*Saved data entries*:

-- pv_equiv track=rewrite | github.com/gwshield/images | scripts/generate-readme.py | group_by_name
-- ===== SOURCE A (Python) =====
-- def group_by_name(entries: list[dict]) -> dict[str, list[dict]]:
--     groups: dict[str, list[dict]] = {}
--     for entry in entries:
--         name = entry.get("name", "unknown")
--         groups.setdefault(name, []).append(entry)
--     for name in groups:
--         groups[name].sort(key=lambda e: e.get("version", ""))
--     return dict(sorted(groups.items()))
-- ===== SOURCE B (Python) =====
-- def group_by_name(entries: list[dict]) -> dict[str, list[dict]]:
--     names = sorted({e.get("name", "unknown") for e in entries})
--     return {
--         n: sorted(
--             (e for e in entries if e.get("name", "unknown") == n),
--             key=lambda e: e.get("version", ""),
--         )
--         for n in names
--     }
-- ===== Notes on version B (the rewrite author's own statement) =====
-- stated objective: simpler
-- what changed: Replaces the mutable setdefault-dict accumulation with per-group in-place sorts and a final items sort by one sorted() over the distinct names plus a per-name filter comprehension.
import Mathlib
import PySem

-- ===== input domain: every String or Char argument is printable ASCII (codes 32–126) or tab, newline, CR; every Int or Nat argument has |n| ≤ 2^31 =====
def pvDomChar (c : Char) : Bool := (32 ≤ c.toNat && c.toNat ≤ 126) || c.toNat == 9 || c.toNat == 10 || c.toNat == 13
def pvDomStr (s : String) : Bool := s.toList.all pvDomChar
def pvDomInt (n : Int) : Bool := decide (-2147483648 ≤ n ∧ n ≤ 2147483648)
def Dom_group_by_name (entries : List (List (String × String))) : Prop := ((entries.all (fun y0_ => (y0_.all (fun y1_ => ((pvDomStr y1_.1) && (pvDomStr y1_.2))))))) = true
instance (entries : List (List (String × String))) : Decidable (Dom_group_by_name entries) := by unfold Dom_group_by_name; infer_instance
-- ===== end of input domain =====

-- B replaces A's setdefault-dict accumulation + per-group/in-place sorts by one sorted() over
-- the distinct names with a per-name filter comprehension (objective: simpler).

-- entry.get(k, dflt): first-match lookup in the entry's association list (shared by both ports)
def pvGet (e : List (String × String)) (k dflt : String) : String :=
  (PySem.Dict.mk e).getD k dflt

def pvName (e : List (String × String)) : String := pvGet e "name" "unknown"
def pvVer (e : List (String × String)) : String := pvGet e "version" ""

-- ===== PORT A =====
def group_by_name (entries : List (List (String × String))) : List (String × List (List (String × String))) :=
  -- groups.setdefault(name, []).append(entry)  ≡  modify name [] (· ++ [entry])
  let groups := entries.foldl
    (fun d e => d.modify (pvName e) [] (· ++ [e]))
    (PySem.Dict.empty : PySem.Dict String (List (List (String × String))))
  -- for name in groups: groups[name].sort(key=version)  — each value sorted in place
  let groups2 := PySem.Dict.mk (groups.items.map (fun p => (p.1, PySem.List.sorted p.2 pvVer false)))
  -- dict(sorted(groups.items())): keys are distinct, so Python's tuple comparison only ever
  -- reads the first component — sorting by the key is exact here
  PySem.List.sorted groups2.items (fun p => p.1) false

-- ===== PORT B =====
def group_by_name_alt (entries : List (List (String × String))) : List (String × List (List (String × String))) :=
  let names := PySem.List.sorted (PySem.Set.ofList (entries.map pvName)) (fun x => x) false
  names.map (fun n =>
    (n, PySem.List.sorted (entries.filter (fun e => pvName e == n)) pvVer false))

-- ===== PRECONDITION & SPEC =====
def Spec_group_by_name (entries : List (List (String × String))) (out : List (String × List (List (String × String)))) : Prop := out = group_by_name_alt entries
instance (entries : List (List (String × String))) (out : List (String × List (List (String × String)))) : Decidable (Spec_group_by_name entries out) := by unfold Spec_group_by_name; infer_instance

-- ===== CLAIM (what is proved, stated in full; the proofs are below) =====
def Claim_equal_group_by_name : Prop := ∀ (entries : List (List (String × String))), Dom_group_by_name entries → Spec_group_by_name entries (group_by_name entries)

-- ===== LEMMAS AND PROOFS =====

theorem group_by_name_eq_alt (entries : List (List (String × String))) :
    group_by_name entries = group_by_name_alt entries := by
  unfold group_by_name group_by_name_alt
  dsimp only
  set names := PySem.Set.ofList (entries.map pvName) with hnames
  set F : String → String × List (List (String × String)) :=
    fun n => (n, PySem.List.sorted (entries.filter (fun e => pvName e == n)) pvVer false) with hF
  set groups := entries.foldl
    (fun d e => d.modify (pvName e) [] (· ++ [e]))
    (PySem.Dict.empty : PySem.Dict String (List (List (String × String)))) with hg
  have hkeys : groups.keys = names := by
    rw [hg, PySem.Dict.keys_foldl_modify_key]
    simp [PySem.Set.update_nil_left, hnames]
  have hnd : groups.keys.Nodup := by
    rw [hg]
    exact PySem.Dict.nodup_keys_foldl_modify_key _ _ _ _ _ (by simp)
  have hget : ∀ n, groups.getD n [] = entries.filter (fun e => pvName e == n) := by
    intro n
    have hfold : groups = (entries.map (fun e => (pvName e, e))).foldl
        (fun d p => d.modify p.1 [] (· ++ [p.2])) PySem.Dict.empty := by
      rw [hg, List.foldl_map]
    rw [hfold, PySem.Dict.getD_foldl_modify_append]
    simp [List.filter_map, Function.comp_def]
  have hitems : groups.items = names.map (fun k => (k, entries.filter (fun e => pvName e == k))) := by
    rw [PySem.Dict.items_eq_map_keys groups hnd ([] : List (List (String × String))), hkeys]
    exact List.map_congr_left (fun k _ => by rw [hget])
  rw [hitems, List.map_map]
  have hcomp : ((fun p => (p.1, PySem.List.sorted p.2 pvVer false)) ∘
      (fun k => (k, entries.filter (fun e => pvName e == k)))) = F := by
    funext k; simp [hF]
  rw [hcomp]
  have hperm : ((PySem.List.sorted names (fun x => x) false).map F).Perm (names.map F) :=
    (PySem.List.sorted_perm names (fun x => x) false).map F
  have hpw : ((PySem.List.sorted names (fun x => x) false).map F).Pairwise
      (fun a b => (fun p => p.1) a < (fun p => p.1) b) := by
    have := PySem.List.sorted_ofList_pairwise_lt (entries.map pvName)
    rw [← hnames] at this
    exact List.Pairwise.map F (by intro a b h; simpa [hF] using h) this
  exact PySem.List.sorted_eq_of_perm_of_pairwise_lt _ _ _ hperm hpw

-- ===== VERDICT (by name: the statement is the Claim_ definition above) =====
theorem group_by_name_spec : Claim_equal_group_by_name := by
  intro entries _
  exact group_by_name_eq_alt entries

*PROBLEM DESCRIPTION*: All of the data is to be transcribed exactly as written.

*ANSWER SECTION*:
-- pv_equiv track=rewrite | github.com/gwshield/images | scripts/generate-readme.py | group_by_name
-- ===== SOURCE A (Python) =====
-- def group_by_name(entries: list[dict]) -> dict[str, list[dict]]:
--     groups: dict[str, list[dict]] = {}
--     for entry in entries:
--         name = entry.get("name", "unknown")
--         groups.setdefault(name, []).append(entry)
--     for name in groups:
--         groups[name].sort(key=lambda e: e.get("version", ""))
--     return dict(sorted(groups.items()))
-- ===== SOURCE B (Python) =====
-- def group_by_name(entries: list[dict]) -> dict[str, list[dict]]:
--     names = sorted({e.get("name", "unknown") for e in entries})
--     return {
--         n: sorted(
--             (e for e in entries if e.get("name", "unknown") == n),
--             key=lambda e: e.get("version", ""),
--         )
--         for n in names
--     }
-- ===== Notes on version B (the rewrite author's own statement) =====
-- stated objective: simpler
-- what changed: Replaces the mutable setdefault-dict accumulation with per-group in-place sorts and a final items sort by one sorted() over the distinct names plus a per-name filter comprehension.
import Mathlib
import PySem

-- ===== input domain: every String or Char argument is printable ASCII (codes 32–126) or tab, newline, CR; every Int or Nat argument has |n| ≤ 2^31 =====
def pvDomChar (c : Char) : Bool := (32 ≤ c.toNat && c.toNat ≤ 126) || c.toNat == 9 || c.toNat == 10 || c.toNat == 13
def pvDomStr (s : String) : Bool := s.toList.all pvDomChar
def pvDomInt (n : Int) : Bool := decide (-2147483648 ≤ n ∧ n ≤ 2147483648)
def Dom_group_by_name (entries : List (List (String × String))) : Prop := ((entries.all (fun y0_ => (y0_.all (fun y1_ => ((pvDomStr y1_.1) && (pvDomStr y1_.2))))))) = true
instance (entries : List (List (String × String))) : Decidable (Dom_group_by_name entries) := by unfold Dom_group_by_name; infer_instance
-- ===== end of input domain =====

-- B replaces A's setdefault-dict accumulation + per-group/in-place sorts by one sorted() over
-- the distinct names with a per-name filter comprehension (objective: simpler).

-- entry.get(k, dflt): first-match lookup in the entry's association list (shared by both ports)
def pvGet (e : List (String × String)) (k dflt : String) : String :=
  (PySem.Dict.mk e).getD k dflt

def pvName (e : List (String × String)) : String := pvGet e "name" "unknown"
def pvVer (e : List (String × String)) : String := pvGet e "version" ""

-- ===== PORT A =====
def group_by_name (entries : List (List (String × String))) : List (String × List (List (String × String))) :=
  -- groups.setdefault(name, []).append(entry)  ≡  modify name [] (· ++ [entry])
  let groups := entries.foldl
    (fun d e => d.modify (pvName e) [] (· ++ [e]))
    (PySem.Dict.empty : PySem.Dict String (List (List (String × String))))
  -- for name in groups: groups[name].sort(key=version)  — each value sorted in place
  let groups2 := PySem.Dict.mk (groups.items.map (fun p => (p.1, PySem.List.sorted p.2 pvVer false)))
  -- dict(sorted(groups.items())): keys are distinct, so Python's tuple comparison only ever
  -- reads the first component — sorting by the key is exact here
  PySem.List.sorted groups2.items (fun p => p.1) false

-- ===== PORT B =====
def group_by_name_alt (entries : List (List (String × String))) : List (String × List (List (String × String))) :=
  let names := PySem.List.sorted (PySem.Set.ofList (entries.map pvName)) (fun x => x) false
  names.map (fun n =>
    (n, PySem.List.sorted (entries.filter (fun e => pvName e == n)) pvVer false))

-- ===== PRECONDITION & SPEC =====
def Spec_group_by_name (entries : List (List (String × String))) (out : List (String × List (List (String × String)))) : Prop := out = group_by_name_alt entries
instance (entries : List (List (String × String))) (out : List (String × List (List (String × String)))) : Decidable (Spec_group_by_name entries out) := by unfold Spec_group_by_name; infer_instance

-- ===== CLAIM (what is proved, stated in full; the proofs are below) =====
def Claim_equal_group_by_name : Prop := ∀ (entries : List (List (String × String))), Dom_group_by_name entries → Spec_group_by_name entries (group_by_name entries)

-- ===== LEMMAS AND PROOFS =====

theorem group_by_name_eq_alt (entries : List (List (String × String))) :
    group_by_name entries = group_by_name_alt entries := by
  unfold group_by_name group_by_name_alt
  dsimp only
  set names := PySem.Set.ofList (entries.map pvName) with hnames
  set F : String → String × List (List (String × String)) :=
    fun n => (n, PySem.List.sorted (entries.filter (fun e => pvName e == n)) pvVer false) with hF
  set groups := entries.foldl
    (fun d e => d.modify (pvName e) [] (· ++ [e]))
    (PySem.Dict.empty : PySem.Dict String (List (List (String × String)))) with hg
  have hkeys : groups.keys = names := by
    rw [hg, PySem.Dict.keys_foldl_modify_key]
    simp [PySem.Set.update_nil_left, hnames]
  have hnd : groups.keys.Nodup := by
    rw [hg]
    exact PySem.Dict.nodup_keys_foldl_modify_key _ _ _ _ _ (by simp)
  have hget : ∀ n, groups.getD n [] = entries.filter (fun e => pvName e == n) := by
    intro n
    have hfold : groups = (entries.map (fun e => (pvName e, e))).foldl
        (fun d p => d.modify p.1 [] (· ++ [p.2])) PySem.Dict.empty := by
      rw [hg, List.foldl_map]
    rw [hfold, PySem.Dict.getD_foldl_modify_append]
    simp [List.filter_map, Function.comp_def]
  have hitems : groups.items = names.map (fun k => (k, entries.filter (fun e => pvName e == k))) := by
    rw [PySem.Dict.items_eq_map_keys groups hnd ([] : List (List (String × String))), hkeys]
    exact List.map_congr_left (fun k _ => by rw [hget])
  rw [hitems, List.map_map]
  have hcomp : ((fun p => (p.1, PySem.List.sorted p.2 pvVer false)) ∘
      (fun k => (k, entries.filter (fun e => pvName e == k)))) = F := by
    funext k; simp [hF]
  rw [hcomp]
  have hperm : ((PySem.List.sorted names (fun x => x) false).map F).Perm (names.map F) :=
    (PySem.List.sorted_perm names (fun x => x) false).map F
  have hpw : ((PySem.List.sorted names (fun x => x) false).map F).Pairwise
      (fun a b => (fun p => p.1) a < (fun p => p.1) b) := by
    have := PySem.List.sorted_ofList_pairwise_lt (entries.map pvName)
    rw [← hnames] at this
    exact List.Pairwise.map F (by intro a b h; simpa [hF] using h) this
  exact PySem.List.sorted_eq_of_perm_of_pairwise_lt _ _ _ hperm hpw

-- ===== VERDICT (by name: the statement is the Claim_ definition above) =====
theorem group_by_name_spec : Claim_equal_group_by_name := by
  intro entries _
  exact group_by_name_eq_alt entries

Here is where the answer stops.